In [4]:
import requests
from bs4 import BeautifulSoup
from urllib.parse import urljoin, urlparse
import time
import hashlib

In [5]:
# 全局集合，用于存储已访问过的 URL
visited = set()
# 用于存储成功访问的 URL
successful_urls = []
# 用于存储每个页面内容的哈希值，去重使用
content_hashes = set()

# 计算页面内容的哈希值，避免重复
def get_content_hash(content):
    return hashlib.md5(content.encode('utf-8')).hexdigest()

In [6]:
# 定义递归函数，爬取每个页面
def crawl(url, base_url):
    # 如果已经访问过此URL，则跳过
    if url in visited:
        return
    visited.add(url)  # 记录访问过的URL

    # 请求页面内容
    try:
        response = requests.get(url)
        response.raise_for_status()  # 检查请求是否成功
    except requests.RequestException as e:
        print(f"Error accessing {url}: {e}")
        return

    # 计算页面内容的哈希值
    content_hash = get_content_hash(response.text)

    # 如果该页面内容的哈希值已经存在，说明内容重复，跳过该页面
    if content_hash in content_hashes:
        print(f"Duplicate content found at: {url}, skipping.")
        return

    # 保存该页面内容的哈希值
    content_hashes.add(content_hash)

    # 如果访问成功且内容不重复，保存这个 URL
    successful_urls.append(url)
    print(f"Successfully visited: {url}")

    # 解析页面
    soup = BeautifulSoup(response.text, 'html.parser')

    # 查找所有的链接，使用 'a' 标签
    for link in soup.find_all('a', href=True):
        # 获取链接的完整URL
        href = link.get('href')
        new_url = urljoin(url, href)  # 使用当前页面的 URL 作为基准

        # 检查是否为相同域名的链接
        if urlparse(new_url).netloc == urlparse(base_url).netloc:
            # 避免爬取无效的锚点链接和邮件链接
            if not new_url.endswith('#') and not new_url.startswith('mailto:'):
                # 去除 URL 中的片段（#及其后内容）
                new_url = new_url.split('#')[0]
                # 去除 URL 中的查询参数（?及其后内容），如果不需要可以保留
                new_url = new_url.split('?')[0]
                # 递归爬取新的页面
                crawl(new_url, base_url)

    # 爬取结束后，稍作休眠
    time.sleep(1)  # 避免爬虫过快爬取


In [11]:
start_url = "https://tugraph-db.readthedocs.io/zh-cn/latest/"
crawl(start_url, start_url)

# 将成功访问的 URL 保存到文件
with open("successful_urls.txt", "a", encoding='utf-8') as f:
    for url in successful_urls:
        f.write(url + "\n")

print(f"Successfully saved {len(successful_urls)} unique URLs to 'successful_urls.txt'.")

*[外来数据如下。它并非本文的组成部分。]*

-- pv_equiv track=rewrite | github.com/Gazhole/AdventOfCode2019 | day5.py | parse_opcode
-- ===== SOURCE A (Python) =====
-- def parse_opcode(opcode):
--     opcode = str(opcode)
--
--     for i in range(5 - len(opcode)):
--         opcode = "0" + opcode
--
--     e = int(opcode[-1])
--     d = int(opcode[-2])
--     c = int(opcode[-3])
--     b = int(opcode[-4])
--     a = int(opcode[-5])
--
--     opcode = int(str(d) + str(e))
--     param_1_mode = c
--     param_2_mode = b
--     param_3_mode = a
--
--     return opcode, param_1_mode, param_2_mode, param_3_mode
-- ===== SOURCE B (Python) =====
-- def parse_opcode(opcode):
--     opcode = int(opcode)
--     return (opcode % 100,
--             opcode // 100 % 10,
--             opcode // 1000 % 10,
--             opcode // 10000 % 10)
-- ===== Notes on version B (the rewrite author's own statement) =====
-- stated objective: simpler
-- what changed: Replaces string conversion, zero-padding loop and per-character slicing/re-parsing with four closed-form modular-arithmetic expressions on the integer itself.
-- outside the precondition, e.g. on parse_opcode(-12345): A returns (45, 3, 2, 1), B returns (55, 6, 7, 8); on parse_opcode(-10000): A returns (0, 0, 0, 1), B returns (0, 0, 0, 9)
import Mathlib
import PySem

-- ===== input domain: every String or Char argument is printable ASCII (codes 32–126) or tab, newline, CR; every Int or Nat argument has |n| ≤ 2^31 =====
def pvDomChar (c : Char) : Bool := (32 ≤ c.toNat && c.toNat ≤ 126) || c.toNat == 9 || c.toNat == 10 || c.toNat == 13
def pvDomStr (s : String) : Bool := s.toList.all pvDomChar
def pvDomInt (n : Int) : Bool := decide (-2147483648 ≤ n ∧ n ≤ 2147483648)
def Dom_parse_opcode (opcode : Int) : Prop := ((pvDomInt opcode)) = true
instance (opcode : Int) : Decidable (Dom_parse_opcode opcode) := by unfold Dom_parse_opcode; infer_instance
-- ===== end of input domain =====

-- B replaces A's string padding/slicing with closed-form modular arithmetic (objective: simpler).

-- ===== PORT A =====
-- literal transliteration of A over List Char (str(n) = PySem.Int.toChars;
-- int(c) where Python would raise ValueError yields none, port takes getD 0 there — excluded by Pre_)
def parse_opcode (opcode : Int) : Int × Int × Int × Int :=
  let s0 := PySem.Int.toChars opcode
  -- for i in range(5 - len(opcode)): opcode = "0" + opcode
  let s := (PySem.List.pyRange 0 (5 - (s0.length : Int)) 1).foldl (fun s _ => '0' :: s) s0
  let e := ((PySem.List.pyGet? s (-1)).bind (fun c => PySem.Int.ofChars? [c])).getD 0
  let d := ((PySem.List.pyGet? s (-2)).bind (fun c => PySem.Int.ofChars? [c])).getD 0
  let c := ((PySem.List.pyGet? s (-3)).bind (fun c => PySem.Int.ofChars? [c])).getD 0
  let b := ((PySem.List.pyGet? s (-4)).bind (fun c => PySem.Int.ofChars? [c])).getD 0
  let a := ((PySem.List.pyGet? s (-5)).bind (fun c => PySem.Int.ofChars? [c])).getD 0
  let opc := (PySem.Int.ofChars? (PySem.Int.toChars d ++ PySem.Int.toChars e)).getD 0
  (opc, c, b, a)

-- ===== PORT B =====
def parse_opcode_alt (opcode : Int) : Int × Int × Int × Int :=
  (PySem.Int.mod opcode 100,
   PySem.Int.mod (PySem.Int.floordiv opcode 100) 10,
   PySem.Int.mod (PySem.Int.floordiv opcode 1000) 10,
   PySem.Int.mod (PySem.Int.floordiv opcode 10000) 10)

-- ===== PRECONDITION & SPEC =====
-- Pre_ excludes all negative opcodes: on -9999..-1 A raises ValueError (int() hits the '-' sign),
-- and on opcode ≤ -10000 A silently parses the digits of the absolute value ignoring the sign —
-- a defensible-corner artefact nobody would specify — while B returns Python's floor-mod fields.
def Pre_parse_opcode (opcode : Int) : Prop := 0 ≤ opcode
instance (opcode : Int) : Decidable (Pre_parse_opcode opcode) := by unfold Pre_parse_opcode; infer_instance
def pvWitness_parse_opcode : Int := 1002

def Spec_parse_opcode (opcode : Int) (out : Int × Int × Int × Int) : Prop := out = parse_opcode_alt opcode
instance (opcode : Int) (out : Int × Int × Int × Int) : Decidable (Spec_parse_opcode opcode out) := by unfold Spec_parse_opcode; infer_instance

-- ===== CLAIM (what is proved, stated in full; the proofs are below) =====
def Claim_equal_parse_opcode : Prop := ∀ (opcode : Int), Dom_parse_opcode opcode → Pre_parse_opcode opcode → Spec_parse_opcode opcode (parse_opcode opcode)

-- ===== LEMMAS AND PROOFS =====

-- `Nat.toDigits 10` characterised through `Nat.digits 10`
theorem pv_toDigitsCore_eq : ∀ (f m : Nat) (l : List Char), m < f →
    Nat.toDigitsCore 10 f m l =
      ((Nat.digits 10 m).map Nat.digitChar).reverse ++ (if m = 0 then ['0'] else []) ++ l := by
  intro f
  induction f with
  | zero => intro m l h; omega
  | succ f ih =>
    intro m l h
    rw [Nat.toDigitsCore]
    by_cases h0 : m = 0
    · subst h0; simp; decide
    by_cases h10 : m / 10 = 0
    · have hd : Nat.digits 10 m = [m % 10] := by
        rw [Nat.digits_def' (by norm_num) (Nat.pos_of_ne_zero h0), h10]; simp
      simp [h10, hd, h0]
    · have hrec : Nat.digits 10 m = m % 10 :: Nat.digits 10 (m / 10) := by
        exact Nat.digits_def' (by norm_num) (Nat.pos_of_ne_zero h0)
      have hlt : m / 10 < f := by omega
      rw [if_neg h10, ih (m / 10) _ hlt, hrec]
      simp [h10, h0]

theorem pv_toDigits_eq (m : Nat) :
    Nat.toDigits 10 m =
      ((Nat.digits 10 m).map Nat.digitChar).reverse ++ (if m = 0 then ['0'] else []) := by
  have := pv_toDigitsCore_eq (m + 1) m [] (by omega)
  simpa [Nat.toDigits] using this

theorem pv_digits_getD : ∀ (k m : Nat),
    ((Nat.digits 10 m).map Nat.digitChar).getD k '0' = Nat.digitChar (m / 10 ^ k % 10) := by
  intro k
  induction k with
  | zero =>
    intro m
    by_cases h0 : m = 0
    · subst h0; simp; decide
    · rw [Nat.digits_def' (by norm_num) (Nat.pos_of_ne_zero h0)]; simp
  | succ k ih =>
    intro m
    by_cases h0 : m = 0
    · subst h0; simp; decide
    · rw [Nat.digits_def' (by norm_num) (Nat.pos_of_ne_zero h0)]
      have : m / 10 ^ (k + 1) = m / 10 / 10 ^ k := by
        rw [Nat.div_div_eq_div_mul, pow_succ, Nat.mul_comm]
      simp only [List.map_cons, List.getD_cons_succ, ih (m / 10), this]

-- digit k from the right of str(m)
theorem pv_rev_toDigits_getD (m k : Nat) :
    (Nat.toDigits 10 m).reverse.getD k '0' = Nat.digitChar (m / 10 ^ k % 10) := by
  rw [pv_toDigits_eq]
  by_cases h0 : m = 0
  · subst h0
    cases k <;> simp <;> decide
  · rw [if_neg h0]
    simpa using pv_digits_getD k m

theorem pv_getD_append_replicate (X : List Char) (j : Nat) : ∀ (k : Nat),
    (X ++ List.replicate j '0').getD k '0' = X.getD k '0' := by
  induction X with
  | nil =>
    intro k
    simp [List.getD, List.getElem?_replicate]
    split <;> simp
  | cons x xs ih =>
    intro k
    cases k with
    | zero => simp
    | succ k => simpa using ih k

theorem pv_foldl_prepend : ∀ (r : List Int) (s : List Char),
    r.foldl (fun s _ => '0' :: s) s = List.replicate r.length '0' ++ s := by
  intro r
  induction r with
  | nil => intro s; simp
  | cons x xs ih =>
    intro s
    simp only [List.foldl_cons, ih ('0' :: s), List.length_cons]
    rw [List.replicate_succ']
    simp

theorem pv_pyRange_len (n : Int) : (PySem.List.pyRange 0 n 1).length = n.toNat := by
  simp only [PySem.List.pyRange]
  split
  · omega
  · split
    · simp; omega
    · simp; omega

theorem pv_toDigits_ne_nil (m : Nat) : Nat.toDigits 10 m ≠ [] := by
  rw [pv_toDigits_eq]
  by_cases h0 : m = 0
  · simp [h0]
  · simp [h0, Nat.digits_ne_nil_iff_ne_zero.mpr h0]

theorem pv_pyGet?_neg (xs : List Char) (i : Int) (k : Nat) (hik : i = -((k : Int) + 1))
    (hk : k < xs.length) : PySem.List.pyGet? xs i = some (xs.reverse.getD k '0') := by
  subst hik
  have h1 : xs.length - (k + 1) < xs.length := by omega
  have h2 : k < xs.reverse.length := by simpa using hk
  rw [List.getD_eq_getElem _ _ h2, List.getElem_reverse]
  simp only [PySem.List.pyGet?, PySem.List.pyIdx?]
  rw [if_neg (by omega), if_pos (by omega)]
  simp only [neg_neg]
  have h3 : ((k : Int) + 1).toNat = k + 1 := by omega
  rw [h3]
  simp only [Option.bind_some]
  rw [List.getElem?_eq_getElem h1]
  simp only [Option.some.injEq]
  congr 1
  omega

theorem pv_ofChars_one (d : Nat) (hd : d < 10) :
    PySem.Int.ofChars? [Nat.digitChar d] = some (d : Int) := by
  interval_cases d <;> decide

theorem pv_ofChars_two (d e : Nat) (hd : d < 10) (he : e < 10) :
    PySem.Int.ofChars? (PySem.Int.toChars (d : Int) ++ PySem.Int.toChars (e : Int)) =
      some ((10 * d + e : Nat) : Int) := by
  interval_cases d <;> interval_cases e <;> decide

-- the k-th digit from the right of the padded string, as arithmetic
theorem pv_padded_digit (m j k : Nat) (i : Int) (hik : i = -((k : Int) + 1))
    (hk : k < j + (Nat.toDigits 10 m).length) :
    PySem.List.pyGet? (List.replicate j '0' ++ Nat.toDigits 10 m) i =
      some (Nat.digitChar (m / 10 ^ k % 10)) := by
  rw [pv_pyGet?_neg _ _ k hik (by simp; omega)]
  rw [List.reverse_append, List.reverse_replicate]
  rw [pv_getD_append_replicate, pv_rev_toDigits_getD]

theorem pv_ofChars_one' (x : Nat) :
    PySem.Int.ofChars? [Nat.digitChar (x % 10)] = some ((x % 10 : Nat) : Int) :=
  pv_ofChars_one _ (Nat.mod_lt _ (by norm_num))

theorem pv_ofChars_two' (x y : Nat) :
    PySem.Int.ofChars? (PySem.Int.toChars ((x % 10 : Nat) : Int) ++ PySem.Int.toChars ((y % 10 : Nat) : Int)) =
      some ((10 * (x % 10) + y % 10 : Nat) : Int) :=
  pv_ofChars_two _ _ (Nat.mod_lt _ (by norm_num)) (Nat.mod_lt _ (by norm_num))

-- ===== VERDICT (by name: the statement is the Claim_ definition above) =====
theorem parse_opcode_spec : Claim_equal_parse_opcode := by
  intro opcode _ hpre
  obtain ⟨m, rfl⟩ := Int.eq_ofNat_of_zero_le hpre
  unfold Spec_parse_opcode parse_opcode parse_opcode_alt
  have hchars : PySem.Int.toChars (m : Int) = Nat.toDigits 10 m := by
    unfold PySem.Int.toChars
    rw [if_neg (by omega)]
    simp
  have hL1 : 1 ≤ (Nat.toDigits 10 m).length := by
    have := pv_toDigits_ne_nil m
    cases h : Nat.toDigits 10 m <;> simp_all
  simp only []
  simp only [hchars, pv_foldl_prepend, pv_pyRange_len]
  have hlen : ∀ k : Nat, k < 5 →
      k < ((5 : Int) - ((Nat.toDigits 10 m).length : Int)).toNat + (Nat.toDigits 10 m).length := by
    intro k hk; omega
  have g0 := pv_padded_digit m _ 0 (-1) (by norm_num) (hlen 0 (by norm_num))
  have g1 := pv_padded_digit m _ 1 (-2) (by norm_num) (hlen 1 (by norm_num))
  have g2 := pv_padded_digit m _ 2 (-3) (by norm_num) (hlen 2 (by norm_num))
  have g3 := pv_padded_digit m _ 3 (-4) (by norm_num) (hlen 3 (by norm_num))
  have g4 := pv_padded_digit m _ 4 (-5) (by norm_num) (hlen 4 (by norm_num))
  simp only [g0, g1, g2, g3, g4, Option.bind_some, Option.getD_some,
    pow_zero, Nat.div_one, pv_ofChars_one', pv_ofChars_two']
  simp only [PySem.Int.mod, PySem.Int.floordiv, Int.fmod_eq_emod, Int.fdiv_eq_ediv,
    Prod.mk.injEq]
  norm_num
  omega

Successfully saved 206 unique URLs to 'successful_urls.txt'.


In [10]:
start_url = "https://www.oceanbase.com/docs/tugraph-doc-cn"

crawl(start_url, start_url)

# 将成功访问的 URL 保存到文件
with open("successful_urls.txt", "a", encoding='utf-8') as f:
    for url in successful_urls:
        f.write(url + "\n")

print(f"Successfully saved {len(successful_urls)} unique URLs to 'successful_urls.txt'.")

Successfully saved 206 unique URLs to 'successful_urls.txt'.